Very few, if any, of my boyhood heroes were of the religious variety.
Everybody I knew held tremendous affection for Billy Graham. But what I noticed about the famed evangelist was his story of the time when, as a boy, he shook hands with Babe Ruth.

He said he didn’t wash his hand for a week. I understood completely.

You see, truth be told, most of my role models wore a large glove on their hand and, when given the opportunity, hit a small white ball with an ashen bat. I grew up loving baseball and idolizing those who did it well.

Despite my disaffection for the New York Yankees, I did like their second baseman, Bobby Richardson, the 1960 World Series Most Valuable Player.

I liked Bobby because he was a Southern Baptist, and he let his faith show through.

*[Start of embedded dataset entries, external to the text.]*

-- pv_equiv track=rewrite | github.com/jin-sj/git_ci_test | koreantools/utils/korean_utils.py | get_replace_number_token
-- ===== SOURCE A (Python) =====
-- def get_replace_number_token(token: str) -> str:
--     """ Finds the desired original number annotation
--
--         Args:
--             token (str): Token to inspect
--
--         Returns:
--             Original number annotation
--     """
--     replace = ""
--     for char in token:
--         if char == '(':
--             continue
--         elif char == ')':
--             break
--         replace += char
--     return replace
-- ===== SOURCE B (Python) =====
-- def get_replace_number_token(token: str) -> str:
--     """ Finds the desired original number annotation (cut-then-filter version). """
--     return token.split(')')[0].replace('(', '')
-- ===== Notes on version B (the rewrite author's own statement) =====
-- stated objective: idiomatic
-- what changed: Replaces the fused per-character loop (skip open-paren, break at close-paren) with two whole-string passes: cut the prefix before the first close-paren via split's first element, then delete every open-paren via replace.
import Mathlib
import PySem

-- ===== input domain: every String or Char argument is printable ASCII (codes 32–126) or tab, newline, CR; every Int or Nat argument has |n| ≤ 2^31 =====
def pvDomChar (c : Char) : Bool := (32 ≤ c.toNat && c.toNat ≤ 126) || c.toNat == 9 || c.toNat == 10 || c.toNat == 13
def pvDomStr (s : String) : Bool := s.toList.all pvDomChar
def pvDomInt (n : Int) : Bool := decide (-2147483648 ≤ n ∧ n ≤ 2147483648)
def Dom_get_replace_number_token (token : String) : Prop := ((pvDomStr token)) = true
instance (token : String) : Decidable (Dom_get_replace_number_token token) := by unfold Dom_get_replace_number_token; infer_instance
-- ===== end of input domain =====

-- B replaces A's fused per-character loop (skip '(', break at ')') by two
-- whole-string passes: cut before the first ')' with split(')')[0], then delete
-- every '(' with replace — more idiomatic, same linear cost.

-- ===== PORT A =====
-- the for-loop with its string accumulator `replace`
def getReplaceLoopA : List Char → String → String
  | [], replace => replace
  | c :: rest, replace =>
    if c = '(' then getReplaceLoopA rest replace            -- continue
    else if c = ')' then replace                            -- break, then return
    else getReplaceLoopA rest (replace.push c)              -- replace += char

def get_replace_number_token (token : String) : String :=
  getReplaceLoopA token.toList ""

-- ===== PORT B =====
-- token.split(')')[0].replace('(', '')   (split(')') never returns an empty list, so [0] = head)
def get_replace_number_token_alt (token : String) : String :=
  PySem.Str.replace (((PySem.Str.split? token ")").getD []).headD "") "(" ""

-- ===== PRECONDITION & SPEC =====
def Spec_get_replace_number_token (token : String) (out : String) : Prop := out = get_replace_number_token_alt token
instance (token : String) (out : String) : Decidable (Spec_get_replace_number_token token out) := by unfold Spec_get_replace_number_token; infer_instance

-- ===== CLAIM (what is proved, stated in full; the proofs are below) =====
def Claim_equal_get_replace_number_token : Prop := ∀ (token : String), Dom_get_replace_number_token token → Spec_get_replace_number_token token (get_replace_number_token token)

-- ===== LEMMAS AND PROOFS =====

-- A's loop produces acc ++ (filter (≠ '(') ∘ takeWhile (≠ ')')) of the remaining characters.
theorem getReplaceLoopA_toList (l : List Char) : ∀ (acc : String),
    (getReplaceLoopA l acc).toList = acc.toList ++ ((l.takeWhile (· ≠ ')')).filter (· ≠ '(')) := by
  induction l with
  | nil => intro acc; simp [getReplaceLoopA]
  | cons c rest ih =>
    intro acc
    by_cases h1 : c = '('
    · simp [getReplaceLoopA, h1, ih]
    · by_cases h2 : c = ')'
      · simp [getReplaceLoopA, h2]
      · simp [getReplaceLoopA, h1, h2, ih, String.toList_push]

-- splitOn.go with a general accumulator prepends acc.reverse.
theorem splitOnGo_acc (sep : List Char) : ∀ (fuel : Nat) (l cur : List Char) (acc : List (List Char)),
    PySem.Chars.splitOn.go sep fuel l cur acc =
      acc.reverse ++ PySem.Chars.splitOn.go sep fuel l cur [] := by
  intro fuel
  induction fuel with
  | zero => intro l cur acc; simp [PySem.Chars.splitOn.go]
  | succ f ih =>
    intro l cur acc
    cases l with
    | nil => simp [PySem.Chars.splitOn.go]
    | cons c rest =>
      rw [PySem.Chars.splitOn.go, PySem.Chars.splitOn.go]
      split_ifs with h
      · rw [ih _ _ (cur.reverse :: acc), ih _ _ [cur.reverse]]
        simp
      · exact ih _ _ acc

-- the first piece of a split on ')' is takeWhile (· ≠ ')').
theorem splitOnGo_head : ∀ (l : List Char) (fuel : Nat) (cur : List Char), l.length < fuel →
    ∃ rest, PySem.Chars.splitOn.go [')'] fuel l cur [] =
      (cur.reverse ++ l.takeWhile (· ≠ ')')) :: rest := by
  intro l
  induction l with
  | nil =>
    intro fuel cur h
    cases fuel with
    | zero => omega
    | succ f => exact ⟨[], by simp [PySem.Chars.splitOn.go]⟩
  | cons c rest ih =>
    intro fuel cur h
    cases fuel with
    | zero => omega
    | succ f =>
      rw [PySem.Chars.splitOn.go]
      by_cases hc : c = ')'
      · have hpre : List.isPrefixOf [')'] (c :: rest) = true := by simp [hc, List.isPrefixOf]
        rw [if_pos hpre, splitOnGo_acc]
        refine ⟨PySem.Chars.splitOn.go [')'] f (List.drop [')'].length (c :: rest)) [] [], ?_⟩
        simp [hc]
      · have hpre : List.isPrefixOf [')'] (c :: rest) = false := by
          simp [List.isPrefixOf]; exact fun hh => (hc hh.symm).elim
        rw [if_neg (by simp [hpre])]
        obtain ⟨r, hr⟩ := ih f (c :: cur) (by simpa using Nat.lt_of_succ_lt_succ h)
        refine ⟨r, ?_⟩
        rw [hr]
        simp [hc]

-- replace with single-char old '(' and empty new is filter (· ≠ '(').
theorem replaceGo_filter : ∀ (l : List Char) (fuel : Nat) (acc : List Char), l.length ≤ fuel →
    PySem.Chars.replace.go ['('] [] fuel l acc = acc.reverse ++ l.filter (· ≠ '(') := by
  intro l
  induction l with
  | nil =>
    intro fuel acc _
    cases fuel <;> simp [PySem.Chars.replace.go]
  | cons c t ih =>
    intro fuel acc h
    cases fuel with
    | zero => simp at h
    | succ f =>
      rw [PySem.Chars.replace.go]
      by_cases hc : c = '('
      · have hpre : List.isPrefixOf ['('] (c :: t) = true := by simp [hc, List.isPrefixOf]
        rw [if_pos hpre]
        have hdrop : List.drop ['('].length (c :: t) = t := by simp
        rw [hdrop, List.reverse_nil, List.nil_append, ih f _ (by simpa using Nat.le_of_succ_le_succ h)]
        simp [hc]
      · have hpre : List.isPrefixOf ['('] (c :: t) = false := by
          simp [List.isPrefixOf]; exact fun hh => (hc hh.symm).elim
        rw [if_neg (by simp [hpre]), ih f _ (by simpa using Nat.le_of_succ_le_succ h)]
        simp [hc]

-- ===== VERDICT (by name: the statement is the Claim_ definition above) =====
theorem get_replace_number_token_spec : Claim_equal_get_replace_number_token := by
  intro token _
  unfold Spec_get_replace_number_token get_replace_number_token get_replace_number_token_alt
  -- B's head of split(')')
  obtain ⟨rest, hsplit⟩ := splitOnGo_head token.toList (token.toList.length + 1) [] (by omega)
  have hsplitOn : PySem.Chars.splitOn token.toList [')'] =
      (token.toList.takeWhile (· ≠ ')')) :: rest := by
    simpa [PySem.Chars.splitOn] using hsplit
  have hsplit? : PySem.Str.split? token ")" =
      some (String.ofList (token.toList.takeWhile (· ≠ ')')) :: rest.map String.ofList) := by
    simp [PySem.Str.split?, PySem.Chars.split?, hsplitOn]
  rw [← String.toList_inj, hsplit?]
  simp only [Option.getD_some, List.headD_cons, PySem.Str.toList_replace, String.toList_ofList]
  have hrep : PySem.Chars.replace (token.toList.takeWhile (· ≠ ')')) ['('] [] =
      (token.toList.takeWhile (· ≠ ')')).filter (· ≠ '(') := by
    rw [PySem.Chars.replace]
    simp only [List.isEmpty_cons, if_false, Bool.false_eq_true]
    exact replaceGo_filter _ _ [] le_rfl
  simp only [ne_eq, decide_not] at hrep
  simp [getReplaceLoopA_toList, hrep]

That must not have been easy for someone whose teammates included the infamously wild and raucous Mickey Mantle, Billy Martin and Whitey Ford.

Richardson’s testimony made quite an impression on an 11-year-old boy who was trying to live out his baptism – albeit, with a glove on one hand while occasionally hitting that white ball with an ashen bat.

As I got a bit older, my perspective shifted.

I remained a baseball fan, but maturity taught me that real heroes did not play a game as much as they sought to change culture and society, and make our world a better place in which to live.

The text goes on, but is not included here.